During the relevant time period, Gartner’s internal FCPA risk assessments identified the company’s “[s]ales agent, consultant or third party relationships with public sector clients” as a potential “bribery red flag.” Gartner’s policy regarding the hiring of third party consultants did not adequately address anti-corruption risks. At the time of the SARS engagement, the company lacked risk-based screening procedures for hiring third party contractors, had no anticorruption related vendor onboarding procedures, and lacked adequate monitoring procedures.”
The order then states:
“[T]he Gartner Consulting Manager authorized multiple payments to the Private Company in connection with the Phase I and Phase II contracts with SARS. The Gartner Consulting Manager had been advised of (i) the Private Company’s executive director’s close relationship to a senior SARS official; (ii) his role in introducing Gartner to SARS and in setting expectations with SARS officials; and (iii) SARS’ directives to Gartner to hire the Private Company and pay it fixed percentages of the SARS contracts in order to win the contracts on a sole-source basis. The Gartner Consulting Manager also knew or consciously avoided knowing that the purported justification for hiring the Private Company – Gartner was told by SARS to hire the Private Company in order to qualify for the contracts under South Africa’s B-BBEE legislation – was false. Gartner’s Consulting Manager knew or consciously disregarded the high probability that the Private Company’s executive director would offer, provide or promise the payments his company received, or a portion thereof, to SARS officials for the purpose of influencing such officials to obtain or retain business for Gartner. As a result, Gartner was awarded the Phase I and Phase II SARS contracts and received ill-gotten net profits associated with the contracts of $675,974.”
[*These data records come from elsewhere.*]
lemma ivm_loop_true (board : List (List Int)) (row col n : Int) (ms : List (Int × Int))
    (h : ∀ p ∈ ms, 0 ≤ row + p.1 → row + p.1 < n → 0 ≤ col + p.2 → col + p.2 < n →
      PySem.List.pyGetD (PySem.List.pyGetD board (row + p.1) []) (col + p.2) 0 ≠ 1) :
    ivm_loop board row col n ms = true := by
  induction ms with
  | nil => rfl
  | cons p rest ih =>
      obtain ⟨dr, dc⟩ := p
      have hp := h (dr, dc) List.mem_cons_self
      rw [ivm_loop]
      rw [if_neg (by rintro ⟨a1, a2, a3, a4, a5⟩; exact hp a1 a2 a3 a4 a5)]
      exact ih (fun p hmem => h p (List.mem_cons_of_mem _ hmem))

lemma valid_pBoard (N r c : Nat) (hr : r < N) (hc : c < N) (hpar : (r + c) % 2 = 0) :
    is_valid_move (pBoard N r c) (r : Int) (c : Int) (N : Int) = true := by
  apply ivm_loop_true
  intro p hmem a1 a2 a3 a4
  apply entry_pBoard_ne_one N r c _ _ a1 a2 a3 a4
  fin_cases hmem <;> omega

lemma getRow_pBoard (N r c : Nat) (hr : r < N) :
    PySem.List.pyGetD (pBoard N r c) (r : Int) [] = pRow N r c := by
  rw [PySem.List.pyGetD_eq_getElem _ _ (by positivity) (by simp [length_pBoard]; exact_mod_cast hr)]
  simp [pBoard, hr]

lemma set_pRow (N r c : Nat) (hc : c < N) (hpar : (r + c) % 2 = 0) :
    (pRow N r c).set c 1 = pRow N r (c + 1) := by
  apply List.ext_getElem (by simp [pRow])
  intro j hj1 hj2
  simp only [pRow, List.length_map, List.length_range] at hj2
  rw [List.getElem_set]
  simp only [pRow, List.getElem_map, List.getElem_range]
  rcases eq_or_ne c j with hjc | hjc
  · subst hjc
    simp [parCell, hpar]
  · rw [if_neg hjc]
    have : j < c ↔ j < c + 1 := by omega
    simp [this]

lemma set_pBoard (N r c : Nat) (hr : r < N) (hc : c < N) (hpar : (r + c) % 2 = 0) :
    PySem.List.pySetD (pBoard N r c) (r : Int)
      (PySem.List.pySetD (PySem.List.pyGetD (pBoard N r c) (r : Int) []) (c : Int) 1)
      = pBoard N r (c + 1) := by
  rw [getRow_pBoard N r c hr, PySem.List.pySetD_of_nonneg _ _ (by positivity),
    PySem.List.pySetD_of_nonneg _ _ (by positivity), Int.toNat_natCast, Int.toNat_natCast,
    set_pRow N r c hc hpar]
  apply List.ext_getElem (by simp [length_pBoard])
  intro i hi1 hi2
  simp only [length_pBoard, List.length_set] at hi1 hi2 ⊢
  rw [List.getElem_set]
  simp only [pBoard, List.getElem_map, List.getElem_range]
  rcases eq_or_ne i r with hir | hir
  · subst hir; simp
  · rw [if_neg (fun h => hir h.symm)]
    simp [hir]

lemma skip_pBoard (N r c : Nat) (hpar : (r + c) % 2 ≠ 0) :
    pBoard N r (c + 1) = pBoard N r c := by
  have hrow : pRow N r (c + 1) = pRow N r c := by
    apply List.ext_getElem (by simp [pRow])
    intro j hj1 hj2
    simp only [pRow, List.getElem_map, List.getElem_range]
    rcases eq_or_ne j c with hjc | hjc
    · subst hjc
      have h0 : parCell r j = 0 := by unfold parCell; rw [if_neg (by omega)]
      simp [h0]
    · have : j < c ↔ j < c + 1 := by omega
      simp [this]
  simp [pBoard, hrow]

lemma advance_pBoard (N r : Nat) : pBoard N r N = pBoard N (r + 1) 0 := by
  unfold pBoard
  apply List.map_congr_left
  intro i hi
  rw [List.mem_range] at hi
  rcases lt_trichotomy i r with h | h | h
  · simp [h, Nat.lt_succ_of_lt h]
  · subst h; simp
  · rw [if_neg (by omega), if_neg (by omega), if_neg (by omega)]
    rcases eq_or_ne i (r + 1) with h1 | h1
    · rw [if_pos h1, pRow_zero]
    · rw [if_neg h1]

lemma cnt_step (N r c : Nat) :
    cnt N r (c + 1) = cnt N r c + (if (r + c) % 2 = 0 then 1 else 0) := by
  unfold cnt; split_ifs <;> omega

lemma pred_mul_add (N : Nat) : (N - 1) * N + N = N * N := by
  cases N with
  | zero => omega
  | succ m => simp [Nat.succ_sub_one]; ring

lemma cnt_row (N r : Nat) : cnt N r N = cnt N (r + 1) 0 := by
  have hm : r * N % 2 = r % 2 * (N % 2) % 2 := Nat.mul_mod r N 2
  have hs : (r + 1) * N = r * N + N := by ring
  rcases Nat.mod_two_eq_zero_or_one r with h | h <;>
    rcases Nat.mod_two_eq_zero_or_one N with h2 | h2 <;>
    rw [h, h2] at hm <;> unfold cnt <;> split_ifs <;> omega

lemma cnt_end (N : Nat) (hN : 1 ≤ N) : cnt N (N - 1) N = (N * N + 1) / 2 := by
  have hs : (N - 1) * N + N = N * N := pred_mul_add N
  have hm : (N - 1) * N % 2 = 0 := by
    have he : Even ((N - 1) * (N - 1 + 1)) := Nat.even_mul_succ_self (N - 1)
    rw [show N - 1 + 1 = N from by omega] at he
    exact Nat.even_iff.mp he
  unfold cnt
  rcases Nat.mod_two_eq_zero_or_one N with h2 | h2 <;> split_ifs <;> omega

lemma cnt_lt (N r c : Nat) (hr : r < N) (hc : c < N) (h : ¬(r = N - 1 ∧ c = N - 1)) :
    cnt N r (c + 1) < (N * N + 1) / 2 := by
  rcases eq_or_ne r (N - 1) with hrN | hrN
  · subst hrN
    have hcN : c < N - 1 := by omega
    have := cnt_end N (by omega)
    unfold cnt at this ⊢
    split_ifs at this ⊢ <;> omega
  · have h1 : cnt N r (c + 1) ≤ cnt N r N := by
      unfold cnt; split_ifs <;> omega
    have h2 : cnt N r N = ((r + 1) * N + 1) / 2 := by
      rw [cnt_row]; unfold cnt; split_ifs <;> omega
    have h3 : (r + 1) * N ≤ (N - 1) * N := Nat.mul_le_mul_right N (by omega)
    have hs : (N - 1) * N + N = N * N := pred_mul_add N
    omega

lemma maxK_cast (N : Nat) :
    PySem.Int.floordiv ((N : Int) * (N : Int) + 1) 2 = (((N * N + 1) / 2 : Nat) : Int) := by
  rw [show ((N : Int) * (N : Int) + 1) = ((N * N + 1 : Nat) : Int) by push_cast; ring,
    show (2 : Int) = ((2 : Nat) : Int) by rfl, PySem.Int.floordiv_natCast]

lemma inner_mid (N r : Nat) (hr : r + 1 < N) :
    ∀ k c, N - c = k → c ≤ N →
    gkp_inner (N : Int) (((N * N + 1) / 2 : Nat) : Int) (r : Int)
        (PySem.List.pyRange (c : Int) (N : Int) 1) (pBoard N r c) ((cnt N r c : Nat) : Int)
      = .inr (pBoard N r N, ((cnt N r N : Nat) : Int)) := by
  intro k
  induction k with
  | zero =>
      intro c hk hc
      have hcN : c = N := by omega
      subst hcN
      rw [PySem.List.pyRange_one_eq_nil le_rfl, gkp_inner]
  | succ k ih =>
      intro c hk hc
      have hcN : c < N := by omega
      rw [PySem.List.pyRange_one_cons (by exact_mod_cast hcN),
        show ((c : Int) + 1) = ((c + 1 : Nat) : Int) by push_cast; ring,
        gkp_inner,
        show ((r : Int) + (c : Int)) = ((r + c : Nat) : Int) by push_cast; ring,
        show (2 : Int) = ((2 : Nat) : Int) by rfl,
        PySem.Int.mod_natCast]
      have hne : ¬(r = N - 1 ∧ c = N - 1) := by omega
      by_cases hp : (r + c) % 2 = 0
      · rw [if_pos (by exact_mod_cast hp),
          valid_pBoard N r c (by omega) hcN hp, if_pos rfl,
          set_pBoard N r c (by omega) hcN hp]
        have hcnt : ((cnt N r c : Nat) : Int) + 1 = ((cnt N r (c + 1) : Nat) : Int) := by
          rw [cnt_step, if_pos hp]; push_cast; ring
        rw [hcnt, if_neg (by
          intro hEq
          have : cnt N r (c + 1) = (N * N + 1) / 2 := by exact_mod_cast hEq
          have := cnt_lt N r c (by omega) hcN hne
          omega)]
        exact ih (c + 1) (by omega) (by omega)
      · rw [if_neg (by exact_mod_cast hp)]
        have hb : pBoard N r c = pBoard N r (c + 1) := (skip_pBoard N r c hp).symm
        have hcnt : cnt N r c = cnt N r (c + 1) := by rw [cnt_step, if_neg hp]; omega
        rw [hb, hcnt]
        exact ih (c + 1) (by omega) (by omega)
Based on the above, the order finds that Gartner violated the FCPA’s anti-bribery, books and records, and internal controls provisions.
Without admitting or denying the SEC’s findings, Gartner agreed to cease and desist from committing future FCPA violations and agreed to pay approximately $2.5 million (856,764 in disgorgement and prejudgment interest and a $1.6 million civil penalty).
Under the heading “Gartner’s Remedial Efforts and Cooperation,” the order states:
“In determining to accept the Offer, the Commission considered Gartner’s self disclosure following press reports in South Africa, cooperation, and remedial efforts. Its cooperation included providing regular updates and sharing facts identified in the course of its own internal investigation, making foreign-based employees available for interviews in the United States, and encouraging cooperation by former employees. Gartner’s remediation included revising and enhancing relevant policies and procedures and training programs, increasing both financial and human resources for compliance, and enhancing its due diligence procedures.”